Squat é o exercício que todos conhecem e que é o preferido dos culturistas, simplesmente porque envolve uma grande parte de todo o sistema muscular. Os agachamentos treinam especificamente os quadríceps (músculo da coxa), o grupo adutor (tanto da coxa como da anca), os alongamentos das costas, os músculos dos glúteos (os três músculos das nádegas), os músculos abdominais e a parte de trás das coxas.

Guia para o Agachamento:

  1. Colocar uma barra na amptempnbsp do suporte de agachamento;
  2. Dobrar debaixo da barra e colocá-la sobre os ombros em cima do trapézio (um músculo que corre da parte de trás do crânio e verticalmente de cada lado da coluna vertebral para uma das últimas vértebras torácicas) mesmo atrás da parte posterior do deltoideus (o músculo que forma os contornos arredondados do ombro)
  3. Grave a barra com uma pega adaptada ao seu tipo de corpo e puxe os cotovelos para trás
  4. Inhale (para enfatizar o peito, impedindo-se de se dobrar) 
  5. Deslize as costas rodando a pélvis para a frente. 
  6. Vejam em frente e levantem o barbo do suporte 
  7. Passar um ou dois passos longe do descanso e colocar os pés com uma amptempnbsp de largura de ombro;
  8. Os dedos dos pés devem apontar sempre em frente
  9. Dobrar os joelhos lentamente até que as coxas fiquem paralelas ao chão
  10. Extender pernas e voltar à posição inicial
  11. Expirar enquanto se completa o movimento

Importante para Squat: Para evitar ferir as costas, mantenha-o na mesma posição durante todo o exercício. Para sentir realmente o exercício nos músculos do assento, é importante dobrar os joelhos até que as coxas estejam paralelas ao chão.

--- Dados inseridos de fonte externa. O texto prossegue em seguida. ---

-- pv_equiv track=rewrite | github.com/yefengtian/cockpit_agent_demo | services/nav_service/providers/amap_mcp.py | _pick_tool_name
-- ===== SOURCE A (Python) =====
-- from typing import Any, Dict, List, Optional, Tuple
--
-- def _pick_tool_name(tools: List[Dict[str, Any]], keywords: Tuple[str, ...]) -> Optional[str]:
--     names = [str(t.get("name", "")) for t in tools if isinstance(t, dict)]
--     # 1) exact keyword match
--     for n in names:
--         if n in keywords:
--             return n
--     # 2) fuzzy contains all tokens
--     for n in names:
--         low = n.lower()
--         if all(k in low for k in keywords):
--             return n
--     return None
-- ===== SOURCE B (Python) =====
-- from typing import Any, Dict, List, Optional, Tuple
--
-- def _pick_tool_name(tools: List[Dict[str, Any]], keywords: Tuple[str, ...]) -> Optional[str]:
--     # single pass: return on first exact match, remember the first fuzzy match
--     fuzzy: Optional[str] = None
--     for t in tools:
--         if not isinstance(t, dict):
--             continue
--         n = str(t.get("name", ""))
--         if n in keywords:
--             return n
--         if fuzzy is None:
--             low = n.lower()
--             if all(k in low for k in keywords):
--                 fuzzy = n
--     return fuzzy
-- ===== Notes on version B (the rewrite author's own statement) =====
-- stated objective: alternative
-- what changed: A builds a names list and makes two sequential passes (exact, then fuzzy); B makes one pass over the tools, returning immediately on an exact match while remembering the first fuzzy match as a fallback.
import Mathlib
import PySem

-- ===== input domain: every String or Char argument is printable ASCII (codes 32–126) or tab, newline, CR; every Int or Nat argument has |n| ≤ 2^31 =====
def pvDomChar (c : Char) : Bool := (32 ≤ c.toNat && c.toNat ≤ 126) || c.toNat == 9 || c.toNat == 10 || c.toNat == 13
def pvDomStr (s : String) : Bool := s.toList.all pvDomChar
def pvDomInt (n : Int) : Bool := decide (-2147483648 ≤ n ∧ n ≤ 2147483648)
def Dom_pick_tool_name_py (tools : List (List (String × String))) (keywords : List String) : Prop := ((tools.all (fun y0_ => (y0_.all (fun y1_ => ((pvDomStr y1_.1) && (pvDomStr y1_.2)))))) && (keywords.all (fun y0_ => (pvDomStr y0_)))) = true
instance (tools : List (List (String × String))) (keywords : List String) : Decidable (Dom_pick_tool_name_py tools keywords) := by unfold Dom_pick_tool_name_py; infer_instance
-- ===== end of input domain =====

-- ===== PORT A =====
-- B changes the decomposition only: one pass with a saved fuzzy fallback instead of A's two passes.
def pvFuzzyOk (keywords : List String) (n : String) : Bool :=
  keywords.all (fun k => PySem.Str.isIn k (PySem.Str.lower n))

-- first loop of A: exact keyword membership
def pvExactLoop (keywords : List String) : List String → Option String
  | [] => none
  | n :: ns => if keywords.contains n then some n else pvExactLoop keywords ns

-- second loop of A: all keywords contained in n.lower()
def pvFuzzyLoop (keywords : List String) : List String → Option String
  | [] => none
  | n :: ns => if pvFuzzyOk keywords n then some n else pvFuzzyLoop keywords ns

def pick_tool_name_py (tools : List (List (String × String))) (keywords : List String) : Option String :=
  let names := tools.map (fun t => (PySem.Dict.mk t).getD "name" "")
  match pvExactLoop keywords names with
  | some n => some n
  | none => pvFuzzyLoop keywords names

-- ===== PORT B =====
-- single pass over tools, carrying the first fuzzy match found so far
def pvOnePass (keywords : List String) : List (List (String × String)) → Option String → Option String
  | [], fuzzy => fuzzy
  | t :: ts, fuzzy =>
    let n := (PySem.Dict.mk t).getD "name" ""
    if keywords.contains n then some n
    else pvOnePass keywords ts
      (if fuzzy = none then (if pvFuzzyOk keywords n then some n else fuzzy) else fuzzy)

def pick_tool_name_py_alt (tools : List (List (String × String))) (keywords : List String) : Option String :=
  pvOnePass keywords tools none

-- ===== PRECONDITION & SPEC =====
def Spec_pick_tool_name_py (tools : List (List (String × String))) (keywords : List String) (out : Option String) : Prop := out = pick_tool_name_py_alt tools keywords
instance (tools : List (List (String × String))) (keywords : List String) (out : Option String) : Decidable (Spec_pick_tool_name_py tools keywords out) := by unfold Spec_pick_tool_name_py; infer_instance

-- ===== CLAIM (what is proved, stated in full; the proofs are below) =====
def Claim_equal_pick_tool_name_py : Prop := ∀ (tools : List (List (String × String))) (keywords : List String), Dom_pick_tool_name_py tools keywords → Spec_pick_tool_name_py tools keywords (pick_tool_name_py tools keywords)

-- ===== LEMMAS AND PROOFS =====

-- the one-pass loop equals: first exact hit, else saved fuzzy, else first fuzzy hit
theorem pvOnePass_eq (keywords : List String) (ts : List (List (String × String))) (fuzzy : Option String) :
    pvOnePass keywords ts fuzzy =
      ((pvExactLoop keywords (ts.map (fun t => (PySem.Dict.mk t).getD "name" ""))).or
        (fuzzy.or (pvFuzzyLoop keywords (ts.map (fun t => (PySem.Dict.mk t).getD "name" ""))))) := by
  induction ts generalizing fuzzy with
  | nil => simp [pvOnePass, pvExactLoop, pvFuzzyLoop]
  | cons t ts ih =>
    simp only [pvOnePass, List.map_cons, pvExactLoop, pvFuzzyLoop]
    by_cases hex : keywords.contains ((PySem.Dict.mk t).getD "name" "") = true
    · rw [if_pos hex, if_pos hex]
      simp
    · rw [if_neg hex, if_neg hex, ih]
      cases fuzzy with
      | none => by_cases hf : pvFuzzyOk keywords ((PySem.Dict.mk t).getD "name" "") = true <;>
          simp [hf]
      | some v => simp

-- ===== VERDICT (by name: the statement is the Claim_ definition above) =====
theorem pick_tool_name_py_spec : Claim_equal_pick_tool_name_py := by
  intro tools keywords _
  unfold Spec_pick_tool_name_py pick_tool_name_py pick_tool_name_py_alt
  rw [pvOnePass_eq]
  cases h : pvExactLoop keywords (tools.map (fun t => (PySem.Dict.mk t).getD "name" "")) <;>
    simp [h]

Bom conselho para o Squat:Este exercício pode ser variado de algumas maneiras diferentes - por exemplo, se for inabalável nas articulações do tornozelo ou tiver fémures longos, pode colocar os calcanhares num bloco de madeira ou similar, simplesmente para evitar que se incline demasiado para a frente. Esta variação do exercício desloca mais o foco para o quadríceps (músculo da coxa). Contudo, há um risco com esta variação do exercício, que é o de os joelhos poderem vir demasiado para a frente sobre os dedos dos pés, pelo que deve ter um cuidado extra ao utilizar esta variação. 

Este exercício é também para aqueles que querem usar pesos pesados - coloque a barra mais abaixo nas suas costas para melhorar o seu equilíbrio e aumentar a força de elevação das suas costas. Esta técnica é utilizada principalmente por powerlifters. 

Pode também fazer agachamentos numa máquina, o que garantirá que não se dobra muito no futuro. Ao mesmo tempo, isola o treino ao quadríceps (músculo da coxa). 

Este exercício é um exercício para pernas, anca e nádegas.